Data for this task section start
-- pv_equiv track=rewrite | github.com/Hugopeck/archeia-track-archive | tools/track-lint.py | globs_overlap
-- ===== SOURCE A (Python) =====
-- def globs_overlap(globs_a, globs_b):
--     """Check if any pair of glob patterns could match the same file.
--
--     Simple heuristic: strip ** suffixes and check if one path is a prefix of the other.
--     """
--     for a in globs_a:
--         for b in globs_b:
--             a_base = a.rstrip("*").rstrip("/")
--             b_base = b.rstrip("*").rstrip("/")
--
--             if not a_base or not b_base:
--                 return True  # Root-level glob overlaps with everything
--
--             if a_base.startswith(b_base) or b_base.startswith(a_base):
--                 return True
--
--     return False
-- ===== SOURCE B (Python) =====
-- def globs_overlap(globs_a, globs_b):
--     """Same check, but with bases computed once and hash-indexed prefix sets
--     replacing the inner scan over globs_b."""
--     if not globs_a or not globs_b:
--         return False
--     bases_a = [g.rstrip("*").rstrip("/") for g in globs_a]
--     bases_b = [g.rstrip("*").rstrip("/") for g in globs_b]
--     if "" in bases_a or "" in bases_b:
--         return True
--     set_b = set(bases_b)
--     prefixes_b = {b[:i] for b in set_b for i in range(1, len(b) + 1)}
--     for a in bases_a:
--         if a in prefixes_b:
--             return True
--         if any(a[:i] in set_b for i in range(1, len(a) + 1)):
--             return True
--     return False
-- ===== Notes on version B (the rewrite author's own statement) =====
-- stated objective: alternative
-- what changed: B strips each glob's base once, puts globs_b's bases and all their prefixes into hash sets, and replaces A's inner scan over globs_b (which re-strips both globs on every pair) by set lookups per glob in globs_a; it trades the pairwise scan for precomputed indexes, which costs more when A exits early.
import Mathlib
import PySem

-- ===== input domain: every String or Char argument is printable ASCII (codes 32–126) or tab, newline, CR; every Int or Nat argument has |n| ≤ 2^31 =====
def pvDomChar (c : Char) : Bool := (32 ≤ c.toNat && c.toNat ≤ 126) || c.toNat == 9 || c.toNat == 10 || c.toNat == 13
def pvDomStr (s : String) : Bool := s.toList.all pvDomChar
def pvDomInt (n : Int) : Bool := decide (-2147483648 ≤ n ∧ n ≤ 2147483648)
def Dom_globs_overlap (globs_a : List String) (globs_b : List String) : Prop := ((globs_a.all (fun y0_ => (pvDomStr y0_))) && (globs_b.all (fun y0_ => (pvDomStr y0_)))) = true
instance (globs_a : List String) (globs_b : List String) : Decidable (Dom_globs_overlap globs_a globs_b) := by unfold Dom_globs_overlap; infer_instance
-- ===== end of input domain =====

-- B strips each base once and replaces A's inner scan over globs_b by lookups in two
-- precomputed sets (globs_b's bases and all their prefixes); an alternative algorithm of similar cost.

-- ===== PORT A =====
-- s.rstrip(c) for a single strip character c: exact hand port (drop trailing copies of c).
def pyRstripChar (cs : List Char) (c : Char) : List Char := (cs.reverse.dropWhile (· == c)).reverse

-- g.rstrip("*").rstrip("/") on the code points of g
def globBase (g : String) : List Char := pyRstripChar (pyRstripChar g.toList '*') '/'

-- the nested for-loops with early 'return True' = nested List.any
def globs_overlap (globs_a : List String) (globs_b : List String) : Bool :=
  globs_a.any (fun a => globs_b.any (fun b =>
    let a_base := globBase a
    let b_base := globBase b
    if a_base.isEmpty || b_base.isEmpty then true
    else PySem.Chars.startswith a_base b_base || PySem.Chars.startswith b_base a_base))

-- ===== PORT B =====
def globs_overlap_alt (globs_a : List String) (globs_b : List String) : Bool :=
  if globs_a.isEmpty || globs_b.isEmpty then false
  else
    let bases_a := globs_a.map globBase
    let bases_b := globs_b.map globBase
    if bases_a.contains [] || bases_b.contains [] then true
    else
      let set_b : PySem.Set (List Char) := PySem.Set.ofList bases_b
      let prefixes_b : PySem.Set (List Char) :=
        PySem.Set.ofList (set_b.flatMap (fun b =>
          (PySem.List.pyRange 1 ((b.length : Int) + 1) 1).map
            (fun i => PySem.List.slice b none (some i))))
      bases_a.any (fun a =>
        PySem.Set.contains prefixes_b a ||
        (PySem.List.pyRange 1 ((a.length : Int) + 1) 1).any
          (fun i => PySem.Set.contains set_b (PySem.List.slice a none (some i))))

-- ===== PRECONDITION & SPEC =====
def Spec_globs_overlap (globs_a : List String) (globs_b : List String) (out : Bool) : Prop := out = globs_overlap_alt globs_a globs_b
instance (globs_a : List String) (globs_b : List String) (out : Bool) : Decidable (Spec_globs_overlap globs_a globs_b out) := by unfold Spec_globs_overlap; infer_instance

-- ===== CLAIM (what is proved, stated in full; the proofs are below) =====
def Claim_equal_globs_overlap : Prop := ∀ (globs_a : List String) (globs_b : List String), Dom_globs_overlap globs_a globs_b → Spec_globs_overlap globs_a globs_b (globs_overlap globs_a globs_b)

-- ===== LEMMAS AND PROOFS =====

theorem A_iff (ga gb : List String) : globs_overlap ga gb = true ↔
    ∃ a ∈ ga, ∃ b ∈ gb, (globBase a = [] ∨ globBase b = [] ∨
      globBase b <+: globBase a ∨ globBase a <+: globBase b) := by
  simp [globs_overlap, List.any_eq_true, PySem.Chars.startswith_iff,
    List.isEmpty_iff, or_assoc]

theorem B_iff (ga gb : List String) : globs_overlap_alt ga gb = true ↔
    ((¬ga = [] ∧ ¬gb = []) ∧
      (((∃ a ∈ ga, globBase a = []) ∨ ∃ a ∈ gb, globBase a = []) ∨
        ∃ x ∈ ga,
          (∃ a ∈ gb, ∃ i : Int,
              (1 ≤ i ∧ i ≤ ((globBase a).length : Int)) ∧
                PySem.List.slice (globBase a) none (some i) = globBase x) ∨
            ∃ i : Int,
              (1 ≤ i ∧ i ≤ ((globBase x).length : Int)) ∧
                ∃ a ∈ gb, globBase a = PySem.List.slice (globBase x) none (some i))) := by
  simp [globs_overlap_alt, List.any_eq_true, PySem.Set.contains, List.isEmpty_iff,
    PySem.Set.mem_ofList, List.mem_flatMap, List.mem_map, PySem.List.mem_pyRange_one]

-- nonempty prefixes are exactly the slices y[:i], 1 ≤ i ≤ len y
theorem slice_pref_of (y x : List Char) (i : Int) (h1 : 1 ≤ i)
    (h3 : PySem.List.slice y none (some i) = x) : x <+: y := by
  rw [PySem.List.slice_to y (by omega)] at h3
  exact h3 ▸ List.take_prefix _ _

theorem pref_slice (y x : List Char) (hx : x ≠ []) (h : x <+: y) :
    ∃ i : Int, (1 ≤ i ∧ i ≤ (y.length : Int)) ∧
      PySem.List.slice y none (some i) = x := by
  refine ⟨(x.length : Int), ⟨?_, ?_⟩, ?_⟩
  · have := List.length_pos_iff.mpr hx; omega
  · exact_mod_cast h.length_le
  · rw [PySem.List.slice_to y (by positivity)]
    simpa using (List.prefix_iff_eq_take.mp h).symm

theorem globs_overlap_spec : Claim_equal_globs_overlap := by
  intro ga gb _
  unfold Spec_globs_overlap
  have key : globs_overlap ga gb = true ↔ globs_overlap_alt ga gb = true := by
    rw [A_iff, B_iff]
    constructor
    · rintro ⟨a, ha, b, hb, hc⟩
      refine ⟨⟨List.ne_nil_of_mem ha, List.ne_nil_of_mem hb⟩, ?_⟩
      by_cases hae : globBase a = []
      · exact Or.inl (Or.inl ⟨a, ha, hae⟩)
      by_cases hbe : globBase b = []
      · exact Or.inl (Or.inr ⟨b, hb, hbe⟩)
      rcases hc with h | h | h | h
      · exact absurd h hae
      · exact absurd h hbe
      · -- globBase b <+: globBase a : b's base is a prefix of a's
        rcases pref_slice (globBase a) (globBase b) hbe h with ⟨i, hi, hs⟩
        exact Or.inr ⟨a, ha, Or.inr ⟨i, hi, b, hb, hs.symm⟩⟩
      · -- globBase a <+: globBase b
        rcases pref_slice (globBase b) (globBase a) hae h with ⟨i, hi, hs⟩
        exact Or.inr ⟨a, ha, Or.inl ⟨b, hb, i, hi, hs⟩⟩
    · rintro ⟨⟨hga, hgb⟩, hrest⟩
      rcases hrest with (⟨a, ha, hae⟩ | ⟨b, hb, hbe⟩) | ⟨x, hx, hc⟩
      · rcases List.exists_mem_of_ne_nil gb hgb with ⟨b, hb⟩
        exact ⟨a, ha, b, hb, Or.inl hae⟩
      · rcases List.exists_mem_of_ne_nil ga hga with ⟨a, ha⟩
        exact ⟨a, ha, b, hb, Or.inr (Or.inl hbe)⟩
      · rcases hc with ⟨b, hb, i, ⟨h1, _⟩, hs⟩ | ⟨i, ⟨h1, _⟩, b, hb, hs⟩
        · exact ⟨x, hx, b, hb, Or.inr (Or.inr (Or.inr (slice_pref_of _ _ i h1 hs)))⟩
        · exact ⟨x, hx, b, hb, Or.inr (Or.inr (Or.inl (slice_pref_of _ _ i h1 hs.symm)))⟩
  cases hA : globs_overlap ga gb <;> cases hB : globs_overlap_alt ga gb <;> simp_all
Data for this task section end
What to do
The lines to extract from the data above begin with the line containing "(PySem.List.pyRange 1 ((a.length" and end with the line containing "-- ===== LEMMAS". Extract them exactly, including both.

Result of this exercise
        (PySem.List.pyRange 1 ((a.length : Int) + 1) 1).any
          (fun i => PySem.Set.contains set_b (PySem.List.slice a none (some i))))

-- ===== PRECONDITION & SPEC =====
def Spec_globs_overlap (globs_a : List String) (globs_b : List String) (out : Bool) : Prop := out = globs_overlap_alt globs_a globs_b
instance (globs_a : List String) (globs_b : List String) (out : Bool) : Decidable (Spec_globs_overlap globs_a globs_b out) := by unfold Spec_globs_overlap; infer_instance

-- ===== CLAIM (what is proved, stated in full; the proofs are below) =====
def Claim_equal_globs_overlap : Prop := ∀ (globs_a : List String) (globs_b : List String), Dom_globs_overlap globs_a globs_b → Spec_globs_overlap globs_a globs_b (globs_overlap globs_a globs_b)

-- ===== LEMMAS AND PROOFS =====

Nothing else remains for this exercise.